Tadinya, saya pikir Goa Kucing adalah goa sungguhan, tapi ternyata semacam sumur yang dianggap memiliki mitos dan dikeramatkan. Konon, sumur itu merupakan petilasan Syeh Maulana Ishaq, seorang ulama penyebar Islam di pulai itu. Sumur itu juga konon dihuni oleh seekor kucing gaib. Bersebelahan dengan goa kucing adalah makam sang Syeh dan di depannya dibangun masjid kecil. Tempat ini cukup terawat dan pada hari-hari tertentu, cukup ramai dikunjungi orang yang ingin melakukan ziarah. Bahkan di dekat masjid juga dibangun pondokan kecil, untuk orang yang ingin bermalam ketika melakukan ziarah.
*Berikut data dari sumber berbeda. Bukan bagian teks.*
-- pv_equiv track=rewrite | github.com/chenshoval/intra-trading-system-dynamic | notebooks/05_chart_reading/chart_calculations.py | find_swing_lows
-- ===== SOURCE A (Python) =====
-- def find_swing_lows(lows, n=3):
--     """
--     A swing low is a point where the LOW is lower than
--     the N bars before it AND the N bars after it.
--
--     Think of it as a local valley / bottom.
--     """
--     swings = []
--     for i in range(n, len(lows) - n):
--         is_lowest = True
--         for j in range(1, n + 1):
--             if lows[i] >= lows[i - j] or lows[i] >= lows[i + j]:
--                 is_lowest = False
--                 break
--         if is_lowest:
--             swings.append((i, lows[i]))
--     return swings
-- ===== SOURCE B (Python) =====
-- def find_swing_lows(lows, n=3):
--     if n == 0:
--         return list(enumerate(lows))
--     L = len(lows)
--     # prefix minima within blocks of size n
--     pre = []
--     for i, x in enumerate(lows):
--         pre.append(x if i % n == 0 or not pre else min(pre[-1], x))
--     # suffix minima within blocks of size n (built backwards, then reversed)
--     suf = []
--     for i in range(L - 1, -1, -1):
--         suf.append(lows[i] if i % n == n - 1 or i == L - 1 else min(suf[-1], lows[i]))
--     suf.reverse()
--     # min(lows[a:a+n]) == min(suf[a], pre[a+n-1]): O(1) per window
--     res = []
--     for i in range(n, L - n):
--         x = lows[i]
--         if x < min(suf[i - n], pre[i - 1]) and x < min(suf[i + 1], pre[i + n]):
--             res.append((i, x))
--     return res
-- ===== Notes on version B (the rewrite author's own statement) =====
-- stated objective: alternative
-- what changed: Replaces the per-index scan of n neighbours on each side by a sliding-window minimum: one forward pass of block-prefix minima and one backward pass of block-suffix minima (blocks of size n), after which each index is tested against two precomputed window minima; this removes the inner neighbour loop (O(len) passes independent of n) but was not measured faster at the probe's small n.
import Mathlib
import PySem

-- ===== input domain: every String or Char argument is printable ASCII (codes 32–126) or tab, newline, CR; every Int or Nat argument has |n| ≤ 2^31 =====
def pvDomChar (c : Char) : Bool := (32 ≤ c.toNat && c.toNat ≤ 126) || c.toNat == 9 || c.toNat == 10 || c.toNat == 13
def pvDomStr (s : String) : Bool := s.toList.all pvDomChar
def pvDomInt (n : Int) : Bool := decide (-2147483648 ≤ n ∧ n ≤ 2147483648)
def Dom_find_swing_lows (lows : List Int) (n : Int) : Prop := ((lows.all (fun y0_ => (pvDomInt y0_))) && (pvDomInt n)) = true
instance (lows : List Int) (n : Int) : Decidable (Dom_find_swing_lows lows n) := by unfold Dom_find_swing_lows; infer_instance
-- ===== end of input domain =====

-- B replaces A's per-index neighbour scan by a sliding-window minimum built from
-- block-prefix/block-suffix minima (objective: alternative algorithm).

-- ===== PORT A =====
def find_swing_lows (lows : List Int) (n : Int) : List (Int × Int) :=
  (PySem.List.pyRange n ((lows.length : Int) - n) 1).foldl
    (fun swings i =>
      let is_lowest := (PySem.List.pyRange 1 (n + 1) 1).foldl
        (fun il j =>
          if il then
            if PySem.List.pyGetD lows i 0 ≥ PySem.List.pyGetD lows (i - j) 0 ∨
               PySem.List.pyGetD lows i 0 ≥ PySem.List.pyGetD lows (i + j) 0
            then false else true
          else false) true
      if is_lowest then swings ++ [(i, PySem.List.pyGetD lows i 0)] else swings) []

-- ===== PORT B =====
def find_swing_lows_alt (lows : List Int) (n : Int) : List (Int × Int) :=
  if n = 0 then PySem.List.enumerate lows 0
  else
    let L : Int := (lows.length : Int)
    let pre := (PySem.List.enumerate lows 0).foldl
      (fun pre p =>
        pre ++ [if PySem.Int.mod p.1 n = 0 ∨ pre = [] then p.2
                else min (PySem.List.pyGetD pre (-1) 0) p.2]) []
    let sufR := (PySem.List.pyRange (L - 1) (-1) (-1)).foldl
      (fun suf i =>
        suf ++ [if PySem.Int.mod i n = n - 1 ∨ i = L - 1 then PySem.List.pyGetD lows i 0
                else min (PySem.List.pyGetD suf (-1) 0) (PySem.List.pyGetD lows i 0)]) []
    let suf := sufR.reverse
    (PySem.List.pyRange n (L - n) 1).foldl
      (fun res i =>
        let x := PySem.List.pyGetD lows i 0
        if x < min (PySem.List.pyGetD suf (i - n) 0) (PySem.List.pyGetD pre (i - 1) 0) ∧
           x < min (PySem.List.pyGetD suf (i + 1) 0) (PySem.List.pyGetD pre (i + n) 0)
        then res ++ [(i, x)] else res) []

-- ===== PRECONDITION & SPEC =====
-- Pre_ excludes n < 0, on which Python A always raises IndexError (the loop
-- index reaches len(lows), and lows[i] is evaluated there).
def Pre_find_swing_lows (lows : List Int) (n : Int) : Prop := 0 ≤ n
instance (lows : List Int) (n : Int) : Decidable (Pre_find_swing_lows lows n) := by unfold Pre_find_swing_lows; infer_instance
def pvWitness_find_swing_lows : List Int × Int := ([1, 0, 2, 5, 1, 2, 4], 1)
def Spec_find_swing_lows (lows : List Int) (n : Int) (out : List (Int × Int)) : Prop := out = find_swing_lows_alt lows n
instance (lows : List Int) (n : Int) (out : List (Int × Int)) : Decidable (Spec_find_swing_lows lows n out) := by unfold Spec_find_swing_lows; infer_instance

-- ===== CLAIM (what is proved, stated in full; the proofs are below) =====
def Claim_equal_find_swing_lows : Prop := ∀ (lows : List Int) (n : Int), Dom_find_swing_lows lows n → Pre_find_swing_lows lows n → Spec_find_swing_lows lows n (find_swing_lows lows n)

-- ===== LEMMAS AND PROOFS =====

-- proof-side recursive descriptions of B's block-prefix / block-suffix minima
def pvPre (ls : List Int) (m : Nat) : Nat → Int
  | 0 => ls.getD 0 0
  | i+1 => if (i+1) % m = 0 then ls.getD (i+1) 0 else min (pvPre ls m i) (ls.getD (i+1) 0)

def pvSuf (ls : List Int) (m : Nat) (i : Nat) : Int :=
  if h : i + 1 < ls.length ∧ i % m ≠ m - 1 then min (pvSuf ls m (i+1)) (ls.getD i 0)
  else ls.getD i 0
termination_by ls.length - i
decreasing_by omega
Di belakang makam, terdapat pohon besar yang tumbuh menembus atap makam. Kata si Bapak, itu adalah pohon Sentaki, dan merupakan tongkat Sang Syekh yang ditancapkan dan kemudian tumbuh seperti itu.
Hutan kecil yang ditumbuhi pohon jeren dengan daun hijau mudanya yang tampak menyegarkan mata

Usai dari Goa Kucing, kami berjalan-jalan ke bagian belakang pulau. Ada barisan pohon jeren (pohon jaran) yang membentuk hutan kecil dengan daun-daunnya yang rimbun dan berwarna hijau muda, memberi kontras yang menarik pada pemandangan pulau. Di bagian belakang, air laut lebih tenang dan disanalah kebanyakan kapal-kapal nelayan bersandar. Penduduk pulau terutama ibu-ibu, tampak menghabiskan waktu di pinggir pantai, mengobrol atau mencari kerang. Beberapa perempuan penjaja jajanan mondar-mandir, menjajakan jualan mereka. Segerombolan bapak-bapak tengah memperbaiki jala dan mereka menjawab sapaan kami dengan ramah... Suasana terasa begitu hidup dan semarak.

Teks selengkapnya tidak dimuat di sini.